[Dataset entries]
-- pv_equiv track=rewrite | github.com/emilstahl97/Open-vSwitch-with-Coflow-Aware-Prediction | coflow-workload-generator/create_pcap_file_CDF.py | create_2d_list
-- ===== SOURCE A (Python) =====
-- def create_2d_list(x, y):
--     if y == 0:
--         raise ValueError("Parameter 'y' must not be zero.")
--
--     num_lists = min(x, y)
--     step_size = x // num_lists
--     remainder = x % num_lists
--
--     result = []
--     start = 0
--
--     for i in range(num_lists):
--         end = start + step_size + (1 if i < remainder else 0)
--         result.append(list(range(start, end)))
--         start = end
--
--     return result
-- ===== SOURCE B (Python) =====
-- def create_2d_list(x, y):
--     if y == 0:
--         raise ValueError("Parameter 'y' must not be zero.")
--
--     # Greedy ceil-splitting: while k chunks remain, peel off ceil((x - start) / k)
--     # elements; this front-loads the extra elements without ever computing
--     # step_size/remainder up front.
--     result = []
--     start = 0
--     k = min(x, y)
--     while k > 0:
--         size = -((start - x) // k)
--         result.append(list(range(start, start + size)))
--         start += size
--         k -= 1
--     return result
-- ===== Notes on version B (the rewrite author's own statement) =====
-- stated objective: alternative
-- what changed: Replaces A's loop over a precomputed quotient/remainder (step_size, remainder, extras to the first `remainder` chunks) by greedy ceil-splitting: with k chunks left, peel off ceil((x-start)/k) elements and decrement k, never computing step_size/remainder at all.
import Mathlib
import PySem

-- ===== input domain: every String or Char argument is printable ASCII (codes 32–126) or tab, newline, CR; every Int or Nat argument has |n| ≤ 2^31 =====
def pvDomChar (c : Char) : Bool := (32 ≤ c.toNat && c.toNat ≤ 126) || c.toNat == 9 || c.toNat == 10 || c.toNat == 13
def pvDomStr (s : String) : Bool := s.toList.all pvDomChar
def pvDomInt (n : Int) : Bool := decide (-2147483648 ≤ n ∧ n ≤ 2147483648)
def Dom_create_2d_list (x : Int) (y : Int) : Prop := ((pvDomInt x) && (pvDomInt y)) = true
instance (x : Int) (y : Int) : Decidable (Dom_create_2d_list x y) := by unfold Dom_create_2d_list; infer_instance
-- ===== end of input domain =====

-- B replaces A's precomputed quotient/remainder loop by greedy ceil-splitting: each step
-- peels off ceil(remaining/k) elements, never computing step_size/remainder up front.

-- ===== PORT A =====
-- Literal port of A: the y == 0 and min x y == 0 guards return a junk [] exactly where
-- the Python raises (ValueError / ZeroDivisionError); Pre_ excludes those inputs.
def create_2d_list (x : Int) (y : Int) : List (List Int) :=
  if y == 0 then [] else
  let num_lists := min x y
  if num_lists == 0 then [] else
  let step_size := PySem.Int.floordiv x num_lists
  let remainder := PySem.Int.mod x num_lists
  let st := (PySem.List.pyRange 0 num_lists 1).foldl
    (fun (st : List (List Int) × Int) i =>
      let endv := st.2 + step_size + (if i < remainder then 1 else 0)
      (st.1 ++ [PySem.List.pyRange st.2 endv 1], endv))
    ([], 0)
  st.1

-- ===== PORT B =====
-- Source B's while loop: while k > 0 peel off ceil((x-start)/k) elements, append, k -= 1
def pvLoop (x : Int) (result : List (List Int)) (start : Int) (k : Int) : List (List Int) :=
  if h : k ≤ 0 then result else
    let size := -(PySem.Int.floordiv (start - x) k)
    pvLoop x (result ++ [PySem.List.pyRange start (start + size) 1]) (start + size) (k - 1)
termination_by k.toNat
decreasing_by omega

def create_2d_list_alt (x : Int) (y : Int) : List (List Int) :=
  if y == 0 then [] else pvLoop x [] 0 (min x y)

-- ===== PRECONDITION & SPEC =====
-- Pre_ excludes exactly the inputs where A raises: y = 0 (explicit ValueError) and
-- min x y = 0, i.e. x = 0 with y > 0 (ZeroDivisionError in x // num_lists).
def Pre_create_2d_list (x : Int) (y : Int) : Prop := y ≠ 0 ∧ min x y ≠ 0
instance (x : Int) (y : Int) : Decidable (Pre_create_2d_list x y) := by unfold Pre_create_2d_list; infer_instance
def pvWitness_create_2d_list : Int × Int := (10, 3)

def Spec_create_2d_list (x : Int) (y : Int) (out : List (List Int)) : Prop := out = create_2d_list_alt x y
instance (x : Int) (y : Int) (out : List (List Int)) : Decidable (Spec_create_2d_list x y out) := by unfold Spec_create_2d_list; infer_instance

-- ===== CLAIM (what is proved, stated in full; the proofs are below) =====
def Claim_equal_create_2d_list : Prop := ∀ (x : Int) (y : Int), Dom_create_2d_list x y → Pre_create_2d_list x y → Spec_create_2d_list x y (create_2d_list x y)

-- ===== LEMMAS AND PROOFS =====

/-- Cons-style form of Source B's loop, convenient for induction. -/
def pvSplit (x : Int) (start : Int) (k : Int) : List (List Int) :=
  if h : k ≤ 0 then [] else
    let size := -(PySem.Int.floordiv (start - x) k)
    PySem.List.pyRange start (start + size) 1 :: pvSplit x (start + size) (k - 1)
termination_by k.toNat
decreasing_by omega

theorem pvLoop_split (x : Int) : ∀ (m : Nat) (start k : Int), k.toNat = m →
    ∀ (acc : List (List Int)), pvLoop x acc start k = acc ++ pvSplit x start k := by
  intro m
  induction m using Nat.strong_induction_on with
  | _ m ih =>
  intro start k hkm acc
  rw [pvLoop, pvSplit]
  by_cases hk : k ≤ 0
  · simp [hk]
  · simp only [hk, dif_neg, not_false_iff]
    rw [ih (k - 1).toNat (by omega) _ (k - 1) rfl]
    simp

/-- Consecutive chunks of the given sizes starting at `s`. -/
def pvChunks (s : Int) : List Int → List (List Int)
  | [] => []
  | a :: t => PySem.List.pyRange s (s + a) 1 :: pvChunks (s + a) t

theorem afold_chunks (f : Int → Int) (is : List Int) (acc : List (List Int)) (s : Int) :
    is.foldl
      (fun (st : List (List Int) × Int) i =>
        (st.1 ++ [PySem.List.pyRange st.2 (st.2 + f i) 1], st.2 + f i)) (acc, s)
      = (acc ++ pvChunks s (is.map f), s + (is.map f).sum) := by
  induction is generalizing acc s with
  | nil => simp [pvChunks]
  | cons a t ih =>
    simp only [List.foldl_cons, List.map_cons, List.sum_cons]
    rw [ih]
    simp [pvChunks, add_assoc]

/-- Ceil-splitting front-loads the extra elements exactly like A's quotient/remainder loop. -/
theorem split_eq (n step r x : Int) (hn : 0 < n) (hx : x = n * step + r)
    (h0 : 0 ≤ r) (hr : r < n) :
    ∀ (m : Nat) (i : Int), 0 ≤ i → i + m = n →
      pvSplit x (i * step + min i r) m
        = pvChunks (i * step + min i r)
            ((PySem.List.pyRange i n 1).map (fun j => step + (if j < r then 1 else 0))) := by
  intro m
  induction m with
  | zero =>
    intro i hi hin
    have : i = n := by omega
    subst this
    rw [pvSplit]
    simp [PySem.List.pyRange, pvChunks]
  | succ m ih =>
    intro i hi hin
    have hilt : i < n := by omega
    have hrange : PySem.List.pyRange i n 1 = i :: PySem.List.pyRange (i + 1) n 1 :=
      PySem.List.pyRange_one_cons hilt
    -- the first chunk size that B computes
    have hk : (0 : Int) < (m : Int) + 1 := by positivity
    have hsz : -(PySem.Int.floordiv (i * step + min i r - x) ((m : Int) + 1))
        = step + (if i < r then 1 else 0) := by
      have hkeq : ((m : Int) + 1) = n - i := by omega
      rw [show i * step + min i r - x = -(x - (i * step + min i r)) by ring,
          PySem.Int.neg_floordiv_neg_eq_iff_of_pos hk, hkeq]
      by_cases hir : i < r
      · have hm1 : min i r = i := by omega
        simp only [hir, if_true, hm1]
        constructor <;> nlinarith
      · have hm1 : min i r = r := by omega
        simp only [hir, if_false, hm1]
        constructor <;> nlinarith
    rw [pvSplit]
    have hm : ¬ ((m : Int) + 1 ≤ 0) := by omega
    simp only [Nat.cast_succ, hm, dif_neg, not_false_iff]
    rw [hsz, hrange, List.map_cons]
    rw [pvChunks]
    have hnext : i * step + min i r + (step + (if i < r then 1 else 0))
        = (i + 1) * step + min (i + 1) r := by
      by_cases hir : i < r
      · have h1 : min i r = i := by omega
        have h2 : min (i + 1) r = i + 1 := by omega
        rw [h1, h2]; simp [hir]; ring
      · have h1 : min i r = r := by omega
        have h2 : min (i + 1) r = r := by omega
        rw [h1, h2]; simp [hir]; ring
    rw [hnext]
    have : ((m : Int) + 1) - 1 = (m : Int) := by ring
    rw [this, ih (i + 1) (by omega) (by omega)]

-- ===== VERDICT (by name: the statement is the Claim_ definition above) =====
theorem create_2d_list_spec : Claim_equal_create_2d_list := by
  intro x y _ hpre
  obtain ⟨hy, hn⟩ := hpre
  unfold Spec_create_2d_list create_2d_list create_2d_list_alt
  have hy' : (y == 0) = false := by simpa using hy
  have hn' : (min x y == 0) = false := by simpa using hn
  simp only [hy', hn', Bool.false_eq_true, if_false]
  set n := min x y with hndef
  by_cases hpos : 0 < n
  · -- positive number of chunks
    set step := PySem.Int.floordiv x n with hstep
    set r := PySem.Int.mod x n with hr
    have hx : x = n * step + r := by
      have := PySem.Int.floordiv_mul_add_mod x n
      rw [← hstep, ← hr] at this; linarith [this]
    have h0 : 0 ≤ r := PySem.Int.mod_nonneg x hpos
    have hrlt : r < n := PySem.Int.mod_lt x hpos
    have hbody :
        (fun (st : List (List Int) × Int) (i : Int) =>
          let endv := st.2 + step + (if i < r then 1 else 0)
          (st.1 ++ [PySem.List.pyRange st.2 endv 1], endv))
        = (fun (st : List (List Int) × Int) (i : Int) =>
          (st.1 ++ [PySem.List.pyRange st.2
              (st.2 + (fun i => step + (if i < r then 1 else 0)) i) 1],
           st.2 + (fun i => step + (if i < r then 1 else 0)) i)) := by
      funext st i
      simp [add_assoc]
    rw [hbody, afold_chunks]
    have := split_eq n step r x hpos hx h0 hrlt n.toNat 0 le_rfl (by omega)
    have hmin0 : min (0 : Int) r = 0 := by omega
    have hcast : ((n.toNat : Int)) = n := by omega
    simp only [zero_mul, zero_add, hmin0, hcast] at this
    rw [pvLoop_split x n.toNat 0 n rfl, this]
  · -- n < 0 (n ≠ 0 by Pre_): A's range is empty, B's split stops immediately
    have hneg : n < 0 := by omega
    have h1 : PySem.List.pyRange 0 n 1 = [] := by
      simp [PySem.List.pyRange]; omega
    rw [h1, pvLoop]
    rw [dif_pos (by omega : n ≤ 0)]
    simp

TASK DESCRIPTION: For this exercise, find all lines in the records containing the word "toNat" and copy them.

EXERCISE OUTPUT:
def pvDomChar (c : Char) : Bool := (32 ≤ c.toNat && c.toNat ≤ 126) || c.toNat == 9 || c.toNat == 10 || c.toNat == 13
termination_by k.toNat
termination_by k.toNat
theorem pvLoop_split (x : Int) : ∀ (m : Nat) (start k : Int), k.toNat = m →
    rw [ih (k - 1).toNat (by omega) _ (k - 1) rfl]
    have := split_eq n step r x hpos hx h0 hrlt n.toNat 0 le_rfl (by omega)
    have hcast : ((n.toNat : Int)) = n := by omega
    rw [pvLoop_split x n.toNat 0 n rfl, this]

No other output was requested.